§ **Record set**:
=== Begin Enclosure ===

lemma pv_fold_char (colors : List Int) :
    ∀ (js : List Nat) (r : List (Option Int)) (filled : List Nat) (ci : Nat),
      js.Nodup → (∀ p ∈ js, p ∉ filled) → ci ≤ colors.length →
      List.foldl (pvG colors) (r, filled, ci) js
        = (pvScat colors r js ci, filled ++ js.take (colors.length - ci),
           min (ci + js.length) colors.length) := by
  intro js
  induction js with
  | nil =>
    intro r filled ci _ _ hci
    simp only [List.foldl_nil, pvScat, List.take_nil, List.append_nil, List.length_nil,
      Nat.add_zero]
    rw [Nat.min_eq_left hci]
  | cons p ps ih =>
    intro r filled ci hnd hdisj hci
    by_cases hcm : ci < colors.length
    · have hpf : p ∉ filled := hdisj p (by simp)
      have hstep : pvG colors (r, filled, ci) p
          = (r.set p (some (colors.getD ci 0)), filled ++ [p], ci + 1) := by
        simp [pvG, hpf, hcm]
      rw [List.foldl_cons, hstep, ih _ _ _ (hnd.of_cons)
        (by
          intro q hq
          simp only [List.mem_append, List.mem_singleton]
          rintro (h | rfl)
          · exact hdisj q (by simp [hq]) h
          · exact (List.nodup_cons.mp hnd).1 hq)
        (by omega)]
      have htake : filled ++ [p] ++ ps.take (colors.length - (ci + 1))
          = filled ++ (p :: ps).take (colors.length - ci) := by
        have : colors.length - ci = (colors.length - (ci + 1)) + 1 := by omega
        rw [this, List.take_succ_cons, List.append_assoc]; rfl
      have hscat : pvScat colors r (p :: ps) ci
          = pvScat colors (r.set p (some (colors.getD ci 0))) ps (ci + 1) := by
        simp [pvScat, hcm]
      rw [← hscat, htake]
      have : ci + 1 + ps.length = ci + (p :: ps).length := by simp; omega
      rw [this]
    · have hcieq : ci = colors.length := by omega
      have hstep : pvG colors (r, filled, ci) p = (r, filled, ci) := by simp [pvG, hcm]
      rw [List.foldl_cons, hstep, pvG_stuck colors _ _ (by simpa using hcm)]
      have hscat : pvScat colors r (p :: ps) ci = r := by simp [pvScat, hcm]
      rw [hscat]
      have h0 : colors.length - ci = 0 := by omega
      rw [h0, List.take_zero, List.append_nil, Nat.min_eq_right (by omega), hcieq]
  
lemma pvScat_length (colors : List Int) :
    ∀ (js : List Nat) (r : List (Option Int)) (ci : Nat),
      (pvScat colors r js ci).length = r.length := by
  intro js
  induction js with
  | nil => intro r ci; rfl
  | cons p ps ih =>
    intro r ci
    by_cases hcm : ci < colors.length
    · simp [pvScat, hcm, ih]
    · simp [pvScat, hcm]

lemma pvScat_getElem?_miss (colors : List Int) :
    ∀ (js : List Nat) (r : List (Option Int)) (ci p : Nat),
      (∀ (j : Nat) (h : j < js.length), ci + j < colors.length → js[j] ≠ p) →
      (pvScat colors r js ci)[p]? = r[p]? := by
  intro js
  induction js with
  | nil => intro r ci p _; rfl
  | cons q ps ih =>
    intro r ci p hmiss
    by_cases hcm : ci < colors.length
    · have hq : q ≠ p := hmiss 0 (by simp) (by omega)
      simp only [pvScat, if_pos hcm]
      rw [ih _ (ci + 1) p (by
        intro j hj hcij
        have := hmiss (j + 1) (by simpa using Nat.succ_lt_succ hj) (by omega)
        simpa using this)]
      exact List.getElem?_set_ne hq
    · simp [pvScat, hcm]

lemma pvScat_getElem?_hit (colors : List Int) :
    ∀ (js : List Nat) (r : List (Option Int)) (ci j p : Nat) (hj : j < js.length),
      js.Nodup → ci + j < colors.length → js[j] = p → p < r.length →
      (pvScat colors r js ci)[p]? = some (some (colors.getD (ci + j) 0)) := by
  intro js
  induction js with
  | nil => intro r ci j p hj; simp at hj
  | cons q ps ih =>
    intro r ci j p hj hnd hcij hjs hp
    have hcm : ci < colors.length := by omega
    simp only [pvScat, if_pos hcm]
    cases j with
    | zero =>
      have hqp : q = p := by simpa using hjs
      subst hqp
      have hnotin : q ∉ ps := (List.nodup_cons.mp hnd).1
      rw [pvScat_getElem?_miss colors ps _ (ci + 1) q (by
        intro j' hj' _ heq
        exact hnotin (heq ▸ List.getElem_mem hj'))]
      simpa using List.getElem?_set_self (by simpa using hp)
    | succ j' =>
      have : ci + (j' + 1) = (ci + 1) + j' := by omega
      rw [this]
      exact ih _ (ci + 1) j' p (by simpa using Nat.lt_of_succ_lt_succ hj)
        (hnd.of_cons) (by omega) (by simpa using hjs) (by simpa using hp)

lemma pv_foldl_fixed {α β : Type} (f : β → α → β) (s : β) (l : List α)
    (h : ∀ a ∈ l, f s a = s) : List.foldl f s l = s := by
  induction l with
  | nil => rfl
  | cons a as ih =>
    rw [List.foldl_cons, h a (by simp)]
    exact ih (fun a ha => h a (by simp [ha]))

lemma pvBlockL_eq_blk (nt step : Nat) (hstep : 1 ≤ step) :
    ∀ (fuel pos : Nat), nt - pos ≤ fuel * step →
      pvBlockL nt step fuel pos
        = if pos < nt then pvBlk nt step pos else [] := by
  intro fuel
  induction fuel with
  | zero =>
    intro pos h
    have : ¬ pos < nt := by omega
    simp [pvBlockL, this]
  | succ fuel ih =>
    intro pos h
    by_cases hlt : pos < nt
    · rw [pvBlockL, if_pos hlt, if_pos hlt, ih (pos + step) (by
        have hmul : (fuel + 1) * step = fuel * step + step := by ring
        omega)]
      by_cases hlt2 : pos + step < nt
      · rw [if_pos hlt2]
        have hdiv : (nt - pos - 1) / step = (nt - pos - 1 - step) / step + 1 :=
          Nat.div_eq_sub_div (by omega) (by omega)
        have harg : nt - (pos + step) - 1 = nt - pos - 1 - step := by omega
        unfold pvBlk pvCnt
        rw [harg]
        conv_rhs => rw [hdiv, List.range_succ_eq_map, List.map_cons, List.map_map]
        congr 1
        · simp
        · apply List.map_congr_left
          intro q _
          simp only [Function.comp, Nat.succ_eq_add_one]
          ring
      · rw [if_neg hlt2]
        unfold pvBlk pvCnt
        have : (nt - pos - 1) / step = 0 := Nat.div_eq_of_lt (by omega)
        rw [this]
        simp
    · simp [pvBlockL, hlt]
  
lemma pvBlk_mem (nt step o x : Nat) (hstep : 1 ≤ step) (ho : o < step) (hx : x ∈ pvBlk nt step o)
    (hont : o < nt) : x < nt ∧ x % step = o := by
  unfold pvBlk at hx
  rcases List.mem_map.mp hx with ⟨q, hq, rfl⟩
  rcases List.mem_range.mp hq with hqlt
  have hqle : q ≤ (nt - o - 1) / step := by unfold pvCnt at hqlt; omega
  have : q * step ≤ nt - o - 1 := (Nat.le_div_iff_mul_le (by omega)).mp hqle
  constructor
  · omega
  · rw [Nat.add_mul_mod_self_right]
    exact Nat.mod_eq_of_lt ho

lemma pvBlk_nodup (nt step o : Nat) (hstep : 1 ≤ step) : (pvBlk nt step o).Nodup := by
  unfold pvBlk
  refine List.Nodup.map ?_ (List.nodup_range)
  intro a b hab
  have hab' : o + a * step = o + b * step := hab
  exact Nat.eq_of_mul_eq_mul_right (by omega) (Nat.add_left_cancel hab')

lemma pvJmp_nodup_aux (nt step : Nat) (hstep : 1 ≤ step) (hnt : step ≤ nt) :
    ∀ (os : List Nat), os.Nodup → (∀ o ∈ os, o < step) → (os.flatMap (pvBlk nt step)).Nodup := by
  intro os
  induction os with
  | nil => intro _ _; simp
  | cons o os' ih =>
    intro hnd hlt
    rw [List.flatMap_cons]
    refine List.Nodup.append (pvBlk_nodup nt step o hstep) (ih hnd.of_cons (fun o' ho' => hlt o' (by simp [ho']))) ?_
    intro x hx hx'
    rcases List.mem_flatMap.mp hx' with ⟨o', ho', hxo'⟩
    have h1 := pvBlk_mem nt step o x hstep (hlt o (by simp)) hx (by have := hlt o (by simp); omega)
    have h2 := pvBlk_mem nt step o' x hstep (hlt o' (by simp [ho'])) hxo'
      (by have := hlt o' (by simp [ho']); omega)
    have : o = o' := by omega
    exact (List.nodup_cons.mp hnd).1 (this ▸ ho')

lemma pvJmp_nodup (nt step : Nat) (hstep : 1 ≤ step) (hnt : step ≤ nt) : (pvJmp nt step).Nodup :=
  pvJmp_nodup_aux nt step hstep hnt (List.range step) List.nodup_range (fun o ho => List.mem_range.mp ho)

lemma pvJmp_mem_lt (nt step x : Nat) (hstep : 1 ≤ step) (hnt : step ≤ nt) (hx : x ∈ pvJmp nt step) :
    x < nt := by
  rcases List.mem_flatMap.mp hx with ⟨o, ho, hxo⟩
  have holt := List.mem_range.mp ho
  exact (pvBlk_mem nt step o x hstep holt hxo (by omega)).1

lemma pv_q_lt_cnt (nt step p : Nat) (hstep : 1 ≤ step) (hp : p < nt) :
    p / step < pvCnt nt step (p % step) := by
  unfold pvCnt
  have h1 : p % step + p / step * step = p := Nat.mod_add_div' p step
  have : p / step ≤ (nt - p % step - 1) / step := by
    rw [Nat.le_div_iff_mul_le (by omega)]
    omega
  omega

lemma pvJmp_mem_of_lt (nt step p : Nat) (hstep : 1 ≤ step) (hp : p < nt) : p ∈ pvJmp nt step := by
  apply List.mem_flatMap.mpr
  refine ⟨p % step, List.mem_range.mpr (Nat.mod_lt p (by omega)), ?_⟩
  unfold pvBlk
  apply List.mem_map.mpr
  exact ⟨p / step, List.mem_range.mpr (pv_q_lt_cnt nt step p hstep hp),
    by rw [Nat.mod_add_div']⟩

lemma pvJmp_perm (nt step : Nat) (hstep : 1 ≤ step) (hnt : step ≤ nt) :
    (pvJmp nt step).Perm (List.range nt) := by
  apply List.Subperm.antisymm
  · exact (pvJmp_nodup nt step hstep hnt).subperm
      (fun x hx => List.mem_range.mpr (pvJmp_mem_lt nt step x hstep hnt hx))
  · exact (List.nodup_range).subperm
      (fun x hx => pvJmp_mem_of_lt nt step x hstep (List.mem_range.mp hx))

lemma pvJmp_length (nt step : Nat) (hstep : 1 ≤ step) (hnt : step ≤ nt) :
    (pvJmp nt step).length = nt := by
  rw [(pvJmp_perm nt step hstep hnt).length_eq, List.length_range]

lemma pvJmp_getElem_rnk (nt step p : Nat) (hstep : 1 ≤ step) (hnt : step ≤ nt) (hp : p < nt) :
    ∃ h : pvRnk nt step p < (pvJmp nt step).length, (pvJmp nt step)[pvRnk nt step p]'h = p := by
  have homod : p % step < step := Nat.mod_lt p (by omega)
  have hsplit : List.range step
      = List.range (p % step) ++ List.map (fun x => p % step + x) (List.range (step - p % step)) := by
    rw [← List.range_add]
    congr 1
    omega
  have hjmp : pvJmp nt step
      = (List.range (p % step)).flatMap (pvBlk nt step)
        ++ (List.map (fun x => p % step + x) (List.range (step - p % step))).flatMap (pvBlk nt step) := by
    rw [pvJmp, hsplit, List.flatMap_append]
  have hlen1 : ((List.range (p % step)).flatMap (pvBlk nt step)).length = pvSS nt step (p % step) := by
    rw [List.length_flatMap, pvSS]
    congr 1
    apply List.map_congr_left
    intro o _
    simp [pvBlk]
  have hpos : step - p % step = (step - p % step - 1) + 1 := by omega
  have hsecond : (List.map (fun x => p % step + x) (List.range (step - p % step))).flatMap (pvBlk nt step)
      = pvBlk nt step (p % step)
        ++ (List.map (fun x => p % step + x) (List.map Nat.succ (List.range (step - p % step - 1)))).flatMap (pvBlk nt step) := by
    rw [hpos, List.range_succ_eq_map]
    simp [List.flatMap_cons]
  have hq : p / step < (pvBlk nt step (p % step)).length := by
    simpa [pvBlk] using pv_q_lt_cnt nt step p hstep hp
  have hblkval : (pvBlk nt step (p % step))[p / step]'hq = p := by
    simp [pvBlk, Nat.mod_add_div']
  have hrnklt : pvRnk nt step p < (pvJmp nt step).length := by
    rw [hjmp, List.length_append, hlen1, hsecond, List.length_append, pvRnk]
    omega
  refine ⟨hrnklt, ?_⟩
  have hge : ((List.range (p % step)).flatMap (pvBlk nt step)).length ≤ pvRnk nt step p := by
    rw [hlen1]
    unfold pvRnk
    exact Nat.le_add_right _ _
  have hidx : pvRnk nt step p - ((List.range (p % step)).flatMap (pvBlk nt step)).length
      = p / step := by
    rw [hlen1]
    unfold pvRnk
    exact Nat.add_sub_cancel_left _ _
  have hq' : p / step < pvCnt nt step (p % step) := pv_q_lt_cnt nt step p hstep hp
  have hsome : (pvJmp nt step)[pvRnk nt step p]? = some p := by
    rw [hjmp, List.getElem?_append_right hge, hidx, hsecond, List.getElem?_append_left hq]
    unfold pvBlk
    rw [List.getElem?_map, List.getElem?_range hq']
    simp [Nat.mod_add_div']
  have := (List.getElem?_eq_getElem hrnklt).symm.trans hsome
  exact Option.some.inj this

lemma pvStarts_eq (nt step : Nat) :
    ∀ (k : Nat), (List.range k).foldl (fun s o => s ++ [s.getLast! + (nt - o - 1) / step + 1]) [0]
      = (List.range (k + 1)).map (pvSS nt step) := by
  intro k
  induction k with
  | zero => simp [pvSS]
  | succ k ih =>
    rw [List.range_succ, List.foldl_append, ih, List.foldl_cons, List.foldl_nil]
    have hlast : ((List.range (k + 1)).map (pvSS nt step)).getLast! = pvSS nt step k := by
      rw [List.range_succ, List.map_append]
      exact pv_getLast!_concat _ _
    rw [hlast]
    have hss : pvSS nt step k + ((nt - k - 1) / step + 1) = pvSS nt step (k + 1) := by
      unfold pvSS
      rw [List.range_succ, List.map_append, List.sum_append]
      simp [pvCnt]
    rw [List.range_succ (n := k + 1), List.map_append]
    congr 1
    simp
    omega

=== End Enclosure ===

§ **Aim of the task**: Copy each line, exactly, that falls between the line containing "rw [List.range_succ, List.map_append, List.sum_append]" and the end of the entries, both included.

§ **Exercise solution**:
      rw [List.range_succ, List.map_append, List.sum_append]
      simp [pvCnt]
    rw [List.range_succ (n := k + 1), List.map_append]
    congr 1
    simp
    omega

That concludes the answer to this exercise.